Os passos conduzidos pela ponta do pé são dados quando a ponta vai pra

frente, faltando muito pouco para tocar o chão. Lembra um pouco a caminhada

das bailarinas fora de cena. Quando a ponta do pé vai para trás, é a ponta do

dedão que está conduzindo, ou seja, aquela parte do pé que fica mais para trás.

Todas as pessoas têm aquele medo inato de bater a ponta do dedão do pé.

Então, instintivamente, para protegê-lo, acabam tocando o chão não com a

ponta, mas com a “barriga” do dedão, como fazemos normalmente na vida

cotidiana ao dar um passo para trás. Só que isso tira do exercício aquela pitada

de perigo que, obrigando à precisão, acende a presença, já que o calcanhar é que

acaba sendo a parte do corpo que vai mais para trás, e não o dedão. A ponta dos

pés também pode se dirigir para os lados.
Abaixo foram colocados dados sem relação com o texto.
-- pv_equiv track=rewrite | github.com/MarsWilliams/practice | travis/cards.py | last_occurence_ala_travis
-- ===== SOURCE A (Python) =====
-- def last_occurence_ala_travis(string: str) -> str:
--
--     uniques = set()
--
--     last_occurences = []
--
--     for letter in reversed(string):
--         if letter not in uniques:
--             last_occurences.append(letter)
--             uniques.add(letter)
--
--     return ''.join(reversed(last_occurences))
-- ===== SOURCE B (Python) =====
-- def last_occurence_ala_travis(string: str) -> str:
--     last = {c: i for i, c in enumerate(string)}
--     return ''.join(c for i, c in enumerate(string) if last[c] == i)
-- ===== Notes on version B (the rewrite author's own statement) =====
-- stated objective: alternative
-- what changed: Replaces A's reversed pass with a seen-set plus a final reversal by a forward pass: first build a dict mapping each character to its last index, then keep each character exactly at that index.
import Mathlib
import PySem

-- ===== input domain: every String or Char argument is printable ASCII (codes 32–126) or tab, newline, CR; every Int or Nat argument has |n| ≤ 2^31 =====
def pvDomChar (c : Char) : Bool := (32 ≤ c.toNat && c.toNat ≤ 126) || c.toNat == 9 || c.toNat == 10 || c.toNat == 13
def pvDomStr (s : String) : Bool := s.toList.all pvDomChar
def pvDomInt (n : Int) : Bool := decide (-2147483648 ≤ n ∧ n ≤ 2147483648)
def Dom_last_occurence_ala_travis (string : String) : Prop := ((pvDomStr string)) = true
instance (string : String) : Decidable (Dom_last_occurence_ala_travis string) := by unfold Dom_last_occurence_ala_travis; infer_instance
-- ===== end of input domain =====

-- B replaces A's reversed pass with a seen-set (plus a final reversal) by a forward pass:
-- build a dict of each character's last index, then keep each character exactly there.

-- ===== PORT A =====
def last_occurence_ala_travis (string : String) : String :=
  let r := string.toList.reverse.foldl
    (fun (st : PySem.Set Char × List Char) letter =>
      if ¬ PySem.Set.contains st.1 letter then
        (PySem.Set.add st.1 letter, st.2 ++ [letter])
      else st)
    (PySem.Set.empty, [])
  String.ofList r.2.reverse

-- ===== PORT B =====
def last_occurence_ala_travis_alt (string : String) : String :=
  let chars := string.toList
  let last := (PySem.List.enumerate chars).foldl
    (fun (d : PySem.Dict Char Int) p => d.insert p.2 p.1) PySem.Dict.empty
  String.ofList (((PySem.List.enumerate chars).filter
    (fun p => last.get? p.2 == some p.1)).map (·.2))

-- ===== PRECONDITION & SPEC =====
def Spec_last_occurence_ala_travis (string : String) (out : String) : Prop := out = last_occurence_ala_travis_alt string
instance (string : String) (out : String) : Decidable (Spec_last_occurence_ala_travis string out) := by unfold Spec_last_occurence_ala_travis; infer_instance

-- ===== CLAIM (what is proved, stated in full; the proofs are below) =====
def Claim_equal_last_occurence_ala_travis : Prop := ∀ (string : String), Dom_last_occurence_ala_travis string → Spec_last_occurence_ala_travis string (last_occurence_ala_travis string)

-- ===== LEMMAS AND PROOFS =====

-- common characterization: keep each char iff it does not recur later
def pvKeep : List Char → List Char
  | [] => []
  | x :: t => (if x ∈ t then [] else [x]) ++ pvKeep t

def pvStepA (st : PySem.Set Char × List Char) (letter : Char) : PySem.Set Char × List Char :=
  if ¬ PySem.Set.contains st.1 letter then
    (PySem.Set.add st.1 letter, st.2 ++ [letter])
  else st

lemma pvA_fst_mem (ys : List Char) (c : Char) : ∀ (u : PySem.Set Char) (a : List Char),
    c ∈ (ys.foldl pvStepA (u, a)).1 ↔ c ∈ u ∨ c ∈ ys := by
  induction ys with
  | nil => intro u a; simp
  | cons y ys ih =>
    intro u a
    rw [List.foldl_cons]
    by_cases h : PySem.Set.contains u y = true
    · have hy : y ∈ u := (PySem.Set.contains_iff u y).mp h
      rw [show pvStepA (u, a) y = (u, a) from if_neg (not_not_intro h)]
      rw [ih]
      simp only [List.mem_cons]
      constructor
      · tauto
      · rintro (hc | rfl | hc) <;> tauto
    · rw [show pvStepA (u, a) y = (PySem.Set.add u y, a ++ [y]) from if_pos h]
      rw [ih, PySem.Set.mem_add]
      simp only [List.mem_cons]
      constructor
      · rintro ((hc | rfl) | hc) <;> tauto
      · rintro (hc | rfl | hc) <;> tauto

lemma pvA_eq_keep (cs : List Char) :
    (cs.reverse.foldl pvStepA (PySem.Set.empty, [])).2.reverse = pvKeep cs := by
  induction cs with
  | nil => simp [pvKeep, PySem.Set.empty]
  | cons x t ih =>
    rw [List.reverse_cons, List.foldl_append, List.foldl_cons, List.foldl_nil]
    by_cases h : x ∈ t
    · have hc : PySem.Set.contains (t.reverse.foldl pvStepA (PySem.Set.empty, [])).1 x = true := by
        rw [PySem.Set.contains_iff, pvA_fst_mem]
        right; simpa using h
      rw [show pvStepA (t.reverse.foldl pvStepA (PySem.Set.empty, [])) x
          = t.reverse.foldl pvStepA (PySem.Set.empty, []) from if_neg (not_not_intro hc)]
      rw [ih, pvKeep, if_pos h, List.nil_append]
    · have hc : ¬ PySem.Set.contains (t.reverse.foldl pvStepA (PySem.Set.empty, [])).1 x = true := by
        rw [PySem.Set.contains_iff, pvA_fst_mem]
        simp [PySem.Set.empty, h]
      rw [show pvStepA (t.reverse.foldl pvStepA (PySem.Set.empty, [])) x
          = ((t.reverse.foldl pvStepA (PySem.Set.empty, [])).1.add x,
             (t.reverse.foldl pvStepA (PySem.Set.empty, [])).2 ++ [x]) from if_pos hc]
      simp only [List.reverse_append, List.reverse_singleton, List.singleton_append]
      rw [ih, pvKeep, if_neg h, List.singleton_append]

-- last occurrence index of c in t, counting from s (none if absent)
def pvMyLast : List Char → Int → Char → Option Int
  | [], _, _ => none
  | x :: t, s, c => (pvMyLast t (s + 1) c).or (if x = c then some s else none)

lemma pvMyLast_none (c : Char) : ∀ (t : List Char) (s : Int), c ∉ t → pvMyLast t s c = none := by
  intro t
  induction t with
  | nil => intro s _; rfl
  | cons x t ih =>
    intro s h
    rw [List.mem_cons, not_or] at h
    unfold pvMyLast
    rw [ih (s + 1) h.2, if_neg (fun hx => h.1 hx.symm), Option.none_or]

lemma pvMyLast_isSome (c : Char) : ∀ (t : List Char) (s : Int), c ∈ t → (pvMyLast t s c).isSome := by
  intro t
  induction t with
  | nil => intro s h; cases h
  | cons x t ih =>
    intro s h
    unfold pvMyLast
    by_cases hm : c ∈ t
    · cases hv : pvMyLast t (s + 1) c with
      | none => exact absurd hv (by simpa [Option.isSome_iff_ne_none] using ih (s + 1) hm)
      | some j => simp
    · have hx : x = c := by
        rcases List.mem_cons.mp h with h' | h'
        · exact h'.symm
        · exact absurd h' hm
      rw [pvMyLast_none c t (s + 1) hm, if_pos hx]
      rfl

lemma pvMyLast_ge (c : Char) : ∀ (t : List Char) (s j : Int), pvMyLast t s c = some j → s ≤ j := by
  intro t
  induction t with
  | nil => intro s j h; cases h
  | cons x t ih =>
    intro s j h
    unfold pvMyLast at h
    cases hv : pvMyLast t (s + 1) c with
    | some j' =>
      rw [hv, Option.some_or] at h
      have hj := ih (s + 1) j' hv
      have hjj : j' = j := Option.some.inj h
      omega
    | none =>
      rw [hv, Option.none_or] at h
      split at h
      · exact le_of_eq (Option.some.inj h)
      · cases h

lemma pvMyLast_append (c : Char) (b : List Char) : ∀ (a : List Char) (s : Int),
    pvMyLast (a ++ b) s c = (pvMyLast b (s + a.length) c).or (pvMyLast a s c) := by
  intro a
  induction a with
  | nil => intro s; simp [pvMyLast]
  | cons x a ih =>
    intro s
    rw [List.cons_append]
    rw [show pvMyLast (x :: (a ++ b)) s c
        = (pvMyLast (a ++ b) (s + 1) c).or (if x = c then some s else none) from rfl]
    rw [show pvMyLast (x :: a) s c
        = (pvMyLast a (s + 1) c).or (if x = c then some s else none) from rfl]
    rw [ih (s + 1), Option.or_assoc]
    rw [show s + 1 + (a.length : Int) = s + ((x :: a).length : Int) by
      simp [List.length_cons]; ring]

lemma pvDict_get (c : Char) : ∀ (cs : List Char) (s : Int) (d : PySem.Dict Char Int),
    ((PySem.List.enumerate cs s).foldl
      (fun (d : PySem.Dict Char Int) p => d.insert p.2 p.1) d).get? c
    = (pvMyLast cs s c).or (d.get? c) := by
  intro cs
  induction cs with
  | nil => intro s d; simp [PySem.List.enumerate, pvMyLast]
  | cons x cs ih =>
    intro s d
    rw [PySem.List.enumerate_cons, List.foldl_cons, ih (s + 1)]
    rw [show pvMyLast (x :: cs) s c
        = (pvMyLast cs (s + 1) c).or (if x = c then some s else none) from rfl]
    rw [Option.or_assoc]
    congr 1
    rw [PySem.Dict.get?_insert]
    by_cases hxc : c = x
    · simp [hxc]
    · simp [hxc, Ne.symm hxc]

-- the filter predicate of B at a position k with suffix x :: t' decides x ∉ t'
lemma pvB_pred (cs : List Char) (x : Char) (t' : List Char) (k : Nat)
    (hk : cs.drop k = x :: t') :
    (((PySem.List.enumerate cs 0).foldl
        (fun (d : PySem.Dict Char Int) p => d.insert p.2 p.1) PySem.Dict.empty).get? x
      == some (k : Int)) = decide (x ∉ t') := by
  have hklen : k ≤ cs.length := by
    by_contra h
    rw [List.drop_eq_nil_of_le (by omega)] at hk
    cases hk
  have hsplit : cs = cs.take k ++ (x :: t') := by rw [← hk, List.take_append_drop]
  have hlen : (cs.take k).length = k := by simp [hklen]
  rw [pvDict_get, PySem.Dict.get?_empty, Option.or_none]
  rw [show pvMyLast cs 0 x = pvMyLast (cs.take k ++ (x :: t')) 0 x from by rw [← hsplit]]
  rw [pvMyLast_append, hlen, zero_add]
  rw [show pvMyLast (x :: t') (k : Int) x
      = (pvMyLast t' ((k : Int) + 1) x).or (some (k : Int)) from by
    rw [show pvMyLast (x :: t') (k : Int) x
        = (pvMyLast t' ((k : Int) + 1) x).or (if x = x then some (k : Int) else none) from rfl]
    rw [if_pos rfl]]
  by_cases h : x ∈ t'
  · cases hv : pvMyLast t' ((k : Int) + 1) x with
    | none =>
      exfalso
      have hs := pvMyLast_isSome x t' ((k : Int) + 1) h
      rw [hv] at hs
      cases hs
    | some j =>
      have hj : (k : Int) + 1 ≤ j := pvMyLast_ge x t' ((k : Int) + 1) j hv
      rw [Option.some_or, Option.some_or,
        show (some j == some ((k : Nat) : Int)) = false from by
          simp only [beq_eq_false_iff_ne, ne_eq, Option.some.injEq]; omega]
      simp [h]
  · rw [pvMyLast_none x t' ((k : Int) + 1) h, Option.none_or, Option.some_or]
    simp [h]

lemma pvB_shift (cs : List Char) : ∀ (t : List Char) (k : Nat), cs.drop k = t →
    ((PySem.List.enumerate t (k : Int)).filter
      (fun p => ((PySem.List.enumerate cs 0).foldl
          (fun (d : PySem.Dict Char Int) p => d.insert p.2 p.1) PySem.Dict.empty).get? p.2
        == some p.1)).map (·.2)
    = pvKeep t := by
  intro t
  induction t with
  | nil => intro k _; simp [PySem.List.enumerate, pvKeep]
  | cons x t' ih =>
    intro k hk
    have hdrop : cs.drop (k + 1) = t' := by
      have := congrArg (List.drop 1) hk
      simpa [List.drop_drop, Nat.add_comm] using this
    have ih' := ih (k + 1) hdrop
    rw [show (((k : Nat) + 1 : Nat) : Int) = (k : Int) + 1 by push_cast; ring] at ih'
    rw [PySem.List.enumerate_cons, List.filter_cons]
    have hpred := pvB_pred cs x t' k hk
    by_cases h : x ∈ t'
    · rw [show (((PySem.List.enumerate cs 0).foldl
          (fun (d : PySem.Dict Char Int) p => d.insert p.2 p.1) PySem.Dict.empty).get? x
          == some (k : Int)) = false from by rw [hpred]; simp [h]]
      rw [if_neg Bool.false_ne_true]
      rw [ih', pvKeep, if_pos h, List.nil_append]
    · rw [show (((PySem.List.enumerate cs 0).foldl
          (fun (d : PySem.Dict Char Int) p => d.insert p.2 p.1) PySem.Dict.empty).get? x
          == some (k : Int)) = true from by rw [hpred]; simp [h]]
      rw [if_pos rfl, List.map_cons, ih', pvKeep, if_neg h, List.singleton_append]

-- ===== VERDICT (by name: the statement is the Claim_ definition above) =====
theorem last_occurence_ala_travis_spec : Claim_equal_last_occurence_ala_travis := by
  intro s _
  show _ = _
  unfold last_occurence_ala_travis last_occurence_ala_travis_alt
  simp only []
  rw [show s.toList.reverse.foldl
      (fun (st : PySem.Set Char × List Char) letter =>
        if ¬ PySem.Set.contains st.1 letter then
          (PySem.Set.add st.1 letter, st.2 ++ [letter])
        else st) (PySem.Set.empty, []) = s.toList.reverse.foldl pvStepA (PySem.Set.empty, []) from rfl]
  rw [pvA_eq_keep, ← pvB_shift s.toList s.toList 0 (by simp)]
  norm_num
Os calcanhares: quando vocês se moverem para frente, a parte que

precede o corpo não pode ser os calcanhares. No entanto, se mantiverem a

imagem mental do cabo invisível que puxa os calcanhares para frente, sua

caminhada vai adquirir uma característica particular, sem resultar artificial. Se

os calcanhares dirigem vocês para trás, o resultado é exatamente o mesmo de

quando se retrocede na vida cotidiana. Como todos os outros leading points, os

calcanhares também podem andar de lado, fazendo com que vocês mudem de

direção: por exemplo, ao cruzarem as pernas para trás.

Os cotovelos: para frente, para trás, para os lados. Quando a parte

interna dos cotovelos se dirigir para frente, tomem cuidado para não levantá-la

demais, senão ela acabará se dirigindo para o alto, e não para frente, e vocês não

conseguirão mais segui-la, a menos que caminhem sobre as paredes. O impulso

é pequeno, porém preciso; a tração do cabo invisível é leve. Cuidado para não

quebrarem a verticalidade de seu eixo. Cuidado para não caírem para frente. Os

cotovelos podem ir para trás ou para os lados. Se um cotovelo for para frente e o

outro para trás, vocês acabarão girando ao redor de si mesmos.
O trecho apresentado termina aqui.